Deep Learning: when the solution is a neural network
Deep Learning aims to replicate the human learning process within a computer system. The software tool designed to achieve this ambitious goal is called a neural network, analogous to the biology of the human brain. The latter is composed of a set of artificial neurons, each of which is specialized in the study of certain characteristics of the input (for example the various directions of the edges, particular recurring shapes…).
Neurons are divided into successive layers. Within each layer, each neuron works individually, receiving the processing carried out in the previous layer. Once their analysis has been carried out, the neurons transfer the output to the components of the next layer. The method of information exchange and processing within each layer is determined by a mathematical operation.
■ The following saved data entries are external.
-- pv_equiv track=rewrite | github.com/n0whereRuoxi/CLAMA | RecursiveLearn/parameter_relationship_map.py | has_same_relationship
-- ===== SOURCE A (Python) =====
-- def has_same_relationship(state_list1, state_list2, pair_s1, pair_s2):
--     # Dictionary to store predicates for all elements
--     s1_dict = {}
--     s2_dict = {}
--
--     # Loop through each state and find the predicates of the given pairs
--     for state in state_list1:
--         predicate, p1, p2 = state.split()
--         if p1 not in s1_dict:
--             s1_dict[p1] = set()
--         s1_dict[p1].add((predicate, p2))
--
--     for state in state_list2:
--         predicate, p1, p2 = state.split()
--         if p1 not in s2_dict:
--             s2_dict[p1] = set()
--         s2_dict[p1].add((predicate, p2))
--
--     # Get predicates for specific pairs
--     s1_pair_predicates = s1_dict.get(pair_s1[0], set())
--     s2_pair_predicates = s2_dict.get(pair_s2[0], set())
--
--     # Intersect predicates to check for common relationships
--     common_predicates = {pred for pred, obj in s1_pair_predicates if (pred, pair_s1[1]) in s1_pair_predicates}
--     common_predicates &= {pred for pred, obj in s2_pair_predicates if (pred, pair_s2[1]) in s2_pair_predicates}
--
--     return len(common_predicates) > 0
-- ===== SOURCE B (Python) =====
-- def has_same_relationship(state_list1, state_list2, pair_s1, pair_s2):
--     # Filter predicates straight into two sets, no p1-keyed dicts.
--     parts1 = [state.split() for state in state_list1]
--     parts2 = [state.split() for state in state_list2]
--     preds1 = {pred for pred, p1, p2 in parts1 if p1 == pair_s1[0] and p2 == pair_s1[1]}
--     preds2 = {pred for pred, p1, p2 in parts2 if p1 == pair_s2[0] and p2 == pair_s2[1]}
--     return bool(preds1 & preds2)
-- ===== Notes on version B (the rewrite author's own statement) =====
-- stated objective: simpler
-- what changed: B drops A's p1-keyed dicts of (predicate, p2)-sets and the double-membership set comprehension, and instead filters each state list straight into a set of predicates whose (p1, p2) equals the queried pair, returning whether the two predicate sets intersect.
import Mathlib
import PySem

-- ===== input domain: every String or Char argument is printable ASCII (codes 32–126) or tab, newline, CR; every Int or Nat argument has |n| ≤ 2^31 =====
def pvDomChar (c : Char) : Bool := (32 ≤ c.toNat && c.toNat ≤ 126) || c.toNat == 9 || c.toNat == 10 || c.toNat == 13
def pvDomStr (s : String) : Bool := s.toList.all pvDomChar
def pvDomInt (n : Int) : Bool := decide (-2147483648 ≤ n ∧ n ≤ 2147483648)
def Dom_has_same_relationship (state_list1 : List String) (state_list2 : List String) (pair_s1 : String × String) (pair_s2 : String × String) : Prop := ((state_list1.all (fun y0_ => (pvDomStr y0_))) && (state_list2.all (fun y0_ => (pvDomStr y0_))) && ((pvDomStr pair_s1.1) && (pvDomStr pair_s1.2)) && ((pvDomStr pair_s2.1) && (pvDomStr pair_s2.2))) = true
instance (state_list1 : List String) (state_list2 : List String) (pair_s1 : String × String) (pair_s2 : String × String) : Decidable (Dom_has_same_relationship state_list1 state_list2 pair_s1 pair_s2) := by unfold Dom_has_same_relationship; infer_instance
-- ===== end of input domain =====

-- B drops A's p1-keyed dicts of (predicate, p2) sets and filters the matching
-- predicates straight into two sets (objective: simpler; same return value on Pre_).

-- ===== PORT A =====
-- the body of A's 'for state in …' loop: split, ensure a set under key p1, add (predicate, p2)
def aStep (d : PySem.Dict String (PySem.Set (String × String))) (state : String) :
    PySem.Dict String (PySem.Set (String × String)) :=
  match PySem.Str.split₀ state with
  | [predicate, p1, p2] =>
      d.insert p1 (PySem.Set.add (d.getD p1 PySem.Set.empty) (predicate, p2))
  | _ => d  -- Python raises ValueError here (unpacking ≠ 3 parts); excluded by Pre_

def has_same_relationship (state_list1 : List String) (state_list2 : List String) (pair_s1 : String × String) (pair_s2 : String × String) : Bool :=
  let s1_dict := state_list1.foldl aStep PySem.Dict.empty
  let s2_dict := state_list2.foldl aStep PySem.Dict.empty
  let s1_pair_predicates := s1_dict.getD pair_s1.1 PySem.Set.empty
  let s2_pair_predicates := s2_dict.getD pair_s2.1 PySem.Set.empty
  let common1 : PySem.Set String := s1_pair_predicates.foldl
    (fun acc pr => if PySem.Set.contains s1_pair_predicates (pr.1, pair_s1.2)
                   then PySem.Set.add acc pr.1 else acc) PySem.Set.empty
  let common_predicates : PySem.Set String := PySem.Set.inter common1
    (s2_pair_predicates.foldl
      (fun acc pr => if PySem.Set.contains s2_pair_predicates (pr.1, pair_s2.2)
                     then PySem.Set.add acc pr.1 else acc) PySem.Set.empty)
  decide (0 < common_predicates.length)

-- ===== PORT B =====
-- the set comprehension {pred for pred, p1, p2 in parts if p1 == pr[0] and p2 == pr[1]}
def bPreds (parts : List (List String)) (pr : String × String) : PySem.Set String :=
  parts.foldl (fun acc p =>
    match p with
    | [pred, p1, p2] => if p1 == pr.1 && p2 == pr.2 then PySem.Set.add acc pred else acc
    | _ => acc)  -- Python raises ValueError here (unpacking ≠ 3 parts); excluded by Pre_
    PySem.Set.empty

def has_same_relationship_alt (state_list1 : List String) (state_list2 : List String) (pair_s1 : String × String) (pair_s2 : String × String) : Bool :=
  let parts1 := state_list1.map PySem.Str.split₀
  let parts2 := state_list2.map PySem.Str.split₀
  let preds1 := bPreds parts1 pair_s1
  let preds2 := bPreds parts2 pair_s2
  !(PySem.Set.inter preds1 preds2).isEmpty

-- ===== PRECONDITION & SPEC =====
-- Pre_ excludes exactly the inputs where Python A raises ValueError: a state whose
-- whitespace split does not have exactly 3 tokens (the 3-way unpacking fails).
def Pre_has_same_relationship (state_list1 : List String) (state_list2 : List String) (pair_s1 : String × String) (pair_s2 : String × String) : Prop :=
  ∀ s ∈ state_list1 ++ state_list2, (PySem.Str.split₀ s).length = 3
instance (state_list1 : List String) (state_list2 : List String) (pair_s1 : String × String) (pair_s2 : String × String) : Decidable (Pre_has_same_relationship state_list1 state_list2 pair_s1 pair_s2) := by unfold Pre_has_same_relationship; infer_instance

def pvWitness_has_same_relationship : List String × List String × (String × String) × (String × String) :=
  (["on a b", "near a b"], ["on a b"], ("a", "b"), ("a", "b"))

def Spec_has_same_relationship (state_list1 : List String) (state_list2 : List String) (pair_s1 : String × String) (pair_s2 : String × String) (out : Bool) : Prop := out = has_same_relationship_alt state_list1 state_list2 pair_s1 pair_s2
instance (state_list1 : List String) (state_list2 : List String) (pair_s1 : String × String) (pair_s2 : String × String) (out : Bool) : Decidable (Spec_has_same_relationship state_list1 state_list2 pair_s1 pair_s2 out) := by unfold Spec_has_same_relationship; infer_instance

-- ===== CLAIM (what is proved, stated in full; the proofs are below) =====
def Claim_equal_has_same_relationship : Prop := ∀ (state_list1 : List String) (state_list2 : List String) (pair_s1 : String × String) (pair_s2 : String × String), Dom_has_same_relationship state_list1 state_list2 pair_s1 pair_s2 → Pre_has_same_relationship state_list1 state_list2 pair_s1 pair_s2 → Spec_has_same_relationship state_list1 state_list2 pair_s1 pair_s2 (has_same_relationship state_list1 state_list2 pair_s1 pair_s2)

-- ===== LEMMAS AND PROOFS =====

-- one step of A's dict-building loop, seen through getD at an arbitrary key
lemma mem_getD_aStep (d : PySem.Dict String (PySem.Set (String × String)))
    (s : String) (k : String) (x : String × String) :
    x ∈ (aStep d s).getD k PySem.Set.empty ↔
      x ∈ d.getD k PySem.Set.empty ∨ PySem.Str.split₀ s = [x.1, k, x.2] := by
  unfold aStep
  rcases hs : PySem.Str.split₀ s with _ | ⟨a, _ | ⟨b, _ | ⟨c, _ | ⟨e, t'⟩⟩⟩⟩
  · simp
  · simp
  · simp
  · rw [PySem.Dict.getD_insert]
    by_cases hk : k = b
    · subst hk
      rw [if_pos rfl, PySem.Set.mem_add]
      obtain ⟨x1, x2⟩ := x
      simp only [Prod.mk.injEq, List.cons.injEq, and_true, true_and]
      constructor
      · rintro (h1 | ⟨rfl, rfl⟩); exacts [.inl h1, .inr ⟨rfl, rfl⟩]
      · rintro (h1 | ⟨rfl, rfl⟩); exacts [.inl h1, .inr ⟨rfl, rfl⟩]
    · rw [if_neg hk]
      constructor
      · exact .inl
      · rintro (h1 | he)
        · exact h1
        · simp only [List.cons.injEq] at he
          exact absurd he.2.1.symm hk
  · simp

-- A's dict-building loop: membership in the set stored under key k
lemma mem_aDict (l : List String) (d : PySem.Dict String (PySem.Set (String × String)))
    (k : String) (x : String × String) :
    x ∈ (l.foldl aStep d).getD k PySem.Set.empty ↔
      x ∈ d.getD k PySem.Set.empty ∨ ∃ s ∈ l, PySem.Str.split₀ s = [x.1, k, x.2] := by
  induction l generalizing d with
  | nil => simp
  | cons s t ih =>
    rw [List.foldl_cons, ih, mem_getD_aStep]
    simp only [List.exists_mem_cons_iff]
    tauto

-- A's set comprehension over a set S: x is kept iff (x, y) ∈ S
lemma mem_filter_add {α β : Type} [BEq β] [LawfulBEq β] (l : List α) (q : α → Bool)
    (f : α → β) (acc : PySem.Set β) (x : β) :
    x ∈ l.foldl (fun acc a => if q a then PySem.Set.add acc (f a) else acc) acc ↔
      x ∈ acc ∨ ∃ a ∈ l, q a ∧ f a = x := by
  induction l generalizing acc with
  | nil => simp
  | cons h t ih =>
    simp only [List.foldl_cons, ih]
    by_cases hq : q h = true
    · simp only [hq, if_true, PySem.Set.mem_add, List.mem_cons]
      constructor
      · rintro (⟨h1 | rfl⟩ | ⟨a, ha, hqa, rfl⟩)
        · exact .inl h1
        · exact .inr ⟨h, .inl rfl, hq, rfl⟩
        · exact .inr ⟨a, .inr ha, hqa, rfl⟩
      · rintro (h1 | ⟨a, (rfl | ha), hqa, rfl⟩)
        · exact .inl (.inl h1)
        · exact .inl (.inr rfl)
        · exact .inr ⟨a, ha, hqa, rfl⟩
    · simp only [hq, if_false, List.mem_cons, Bool.false_eq_true]
      constructor
      · rintro (h1 | ⟨a, ha, hqa, rfl⟩)
        · exact .inl h1
        · exact .inr ⟨a, .inr ha, hqa, rfl⟩
      · rintro (h1 | ⟨a, (rfl | ha), hqa, rfl⟩)
        · exact .inl h1
        · exact absurd hqa hq
        · exact .inr ⟨a, ha, hqa, rfl⟩

lemma mem_aCommon (S : PySem.Set (String × String)) (y : String) (x : String) :
    x ∈ S.foldl (fun acc pr => if PySem.Set.contains S (pr.1, y)
                 then PySem.Set.add acc pr.1 else acc) PySem.Set.empty ↔ (x, y) ∈ S := by
  rw [mem_filter_add]
  simp only [PySem.Set.empty, List.not_mem_nil, false_or, PySem.Set.contains_iff]
  constructor
  · rintro ⟨a, ha, hc, rfl⟩; exact hc
  · intro h; exact ⟨(x, y), h, h, rfl⟩

-- B's set comprehension
lemma mem_bPreds (parts : List (List String)) (pr : String × String) (x : String) :
    x ∈ bPreds parts pr ↔ [x, pr.1, pr.2] ∈ parts := by
  unfold bPreds
  suffices h : ∀ acc : PySem.Set String,
      x ∈ parts.foldl (fun acc p =>
        match p with
        | [pred, p1, p2] => if p1 == pr.1 && p2 == pr.2 then PySem.Set.add acc pred else acc
        | _ => acc) acc ↔ x ∈ acc ∨ [x, pr.1, pr.2] ∈ parts by
    simpa [PySem.Set.empty] using h PySem.Set.empty
  induction parts with
  | nil => simp
  | cons p t ih =>
    intro acc
    rw [List.foldl_cons, ih, List.mem_cons]
    rcases p with _ | ⟨a, _ | ⟨b, _ | ⟨c, _ | ⟨e, t'⟩⟩⟩⟩
    · simp
    · simp
    · simp
    · have hred : (match [a, b, c] with
          | [pred, p1, p2] => if (p1 == pr.1 && p2 == pr.2) = true then PySem.Set.add acc pred else acc
          | _ => acc) = if (b == pr.1 && c == pr.2) = true then PySem.Set.add acc a else acc := rfl
      rw [hred]
      by_cases hm : (b == pr.1 && c == pr.2) = true
      · rw [if_pos hm]
        simp only [Bool.and_eq_true, beq_iff_eq] at hm
        obtain ⟨rfl, rfl⟩ := hm
        simp only [PySem.Set.mem_add, List.cons.injEq, and_true]
        constructor
        · rintro ((h1 | rfl) | h2)
          exacts [.inl h1, .inr (.inl rfl), .inr (.inr h2)]
        · rintro (h1 | (⟨rfl, -⟩ | h3))
          exacts [.inl (.inl h1), .inl (.inr rfl), .inr h3]
      · rw [if_neg hm]
        simp only [Bool.and_eq_true, beq_iff_eq] at hm
        constructor
        · rintro (h1 | h2); exacts [.inl h1, .inr (.inr h2)]
        · rintro (h1 | (h2 | h3))
          · exact .inl h1
          · exfalso; simp at h2; exact hm ⟨h2.2.1.symm, h2.2.2.symm⟩
          · exact .inr h3
    · simp

-- nonemptiness of two member-equal lists, in A's and B's result forms
lemma bool_len_pos_eq_not_isEmpty {α : Type} (L M : List α) (h : ∀ y, y ∈ L ↔ y ∈ M) :
    decide (0 < L.length) = !M.isEmpty := by
  cases L with
  | nil =>
    cases M with
    | nil => simp
    | cons m ms => exact absurd ((h m).mpr (by simp)) (by simp)
  | cons a as =>
    cases M with
    | nil => exact absurd ((h a).mp (by simp)) (by simp)
    | cons m ms => simp

-- ===== VERDICT (by name: the statement is the Claim_ definition above) =====
theorem has_same_relationship_spec : Claim_equal_has_same_relationship := by
  intro l1 l2 ps1 ps2 _hdom _hpre
  unfold Spec_has_same_relationship
  simp only [has_same_relationship, has_same_relationship_alt]
  have hmem : ∀ y : String,
      (y ∈ PySem.Set.inter
        ((l1.foldl aStep PySem.Dict.empty).getD ps1.1 PySem.Set.empty |>.foldl
          (fun acc pr => if PySem.Set.contains ((l1.foldl aStep PySem.Dict.empty).getD ps1.1 PySem.Set.empty) (pr.1, ps1.2)
                         then PySem.Set.add acc pr.1 else acc) PySem.Set.empty)
        ((l2.foldl aStep PySem.Dict.empty).getD ps2.1 PySem.Set.empty |>.foldl
          (fun acc pr => if PySem.Set.contains ((l2.foldl aStep PySem.Dict.empty).getD ps2.1 PySem.Set.empty) (pr.1, ps2.2)
                         then PySem.Set.add acc pr.1 else acc) PySem.Set.empty)) ↔
      (y ∈ PySem.Set.inter (bPreds (l1.map PySem.Str.split₀) ps1) (bPreds (l2.map PySem.Str.split₀) ps2)) := by
    intro y
    rw [PySem.Set.mem_inter, PySem.Set.mem_inter, mem_aCommon, mem_aCommon,
        mem_bPreds, mem_bPreds, mem_aDict, mem_aDict]
    simp [PySem.Dict.getD_empty, PySem.Set.empty, List.mem_map]
  exact bool_len_pos_eq_not_isEmpty _ _ hmem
The subsequent processing of the data allows the analysis of increasingly complex characteristics as the information progresses through the layers, thus allowing different information to be assembled together and returning an answer to the user.
The first fundamental step is the choice between the multiple neural network models, which takes place on the basis on the type and difficulty of the task at hand. Once the type of software has been determined, it is necessary to study the most correct form of presenting the data to the neural network. Consequently, it is possible to proceed with the acquisition of the images, bearing in mind that the generalization capacity of the neural network is greater the more the data represent a broad spectrum of all possible cases.
The final phase for the preparation of the material is the assignment to each image of the “truth“, that is, the response we would like to receive from the neural network. This procedure is also called “labelling” and the new data is called “labelled images“.
The first phase is dedicated to the training; in this stage the neural network exploits all the information present in the labelled data to learn concepts useful for solving the task.
Learning evolves thanks to the modification of the processing that occurs in each neuron and this variation is aimed at minimizing errors.
The duration of this phase can vary from a few hours, to days or weeks.
The next step is dedicated to verifying what the network has learned. It is possible to judge the neural network by viewing the results it presents following the processing of new images. During this phase, the passage of data along the network occurs very quickly, as the neurons apply what they have already learned without having to investigate new aspects.
If it is decided to improve its performance, it is necessary to perform an analysis of the most frequent errors in order to highlight the characteristics and particularities that mislead the neural network. Based on what is found, it is possible to introduce adequate improvement strategies.
One of the main advantages of Deep Learning is having developed techniques that make learning possible for the machines. By learning the basic idea of the concepts, the machine is able to manage the various sub-cases that arise. This leads to an exponential decrease in the code that needs to be written.
The training of a neural network requires a large number of images that must be labelled, i.e. associated with the information that the network must learn. For example, images of defective products must be labelled with the class of non-compliance or with the coordinates of regions in the image that highlight the defect.
Another obstacle is the user’s inability to intervene during the training. This feature leads neural network programmers to gain specific experience in optimizing the training phases and times of the networks they implement.
In the research aimed at industrial application and oriented to a real performance on the customers’ production lines, Specialvideo has also created vision systems that include both neural networks and traditional algorithms. The resulting hybrid vision systems have capabilities based on the strengths of both types of software: reliability, precision and generalization.
The choice of hardware with a good performance is a key step in the design of a vision system based on neural networks.
During the training of any neural network, the use of a video card is preferable and sometimes necessary. However, it should be emphasized that this phase corresponds to the creation and preparation of the neural network that usually takes place at our headquarters.
No specific hardware is usually required for runtime execution, but the choice is made based on the desired performance.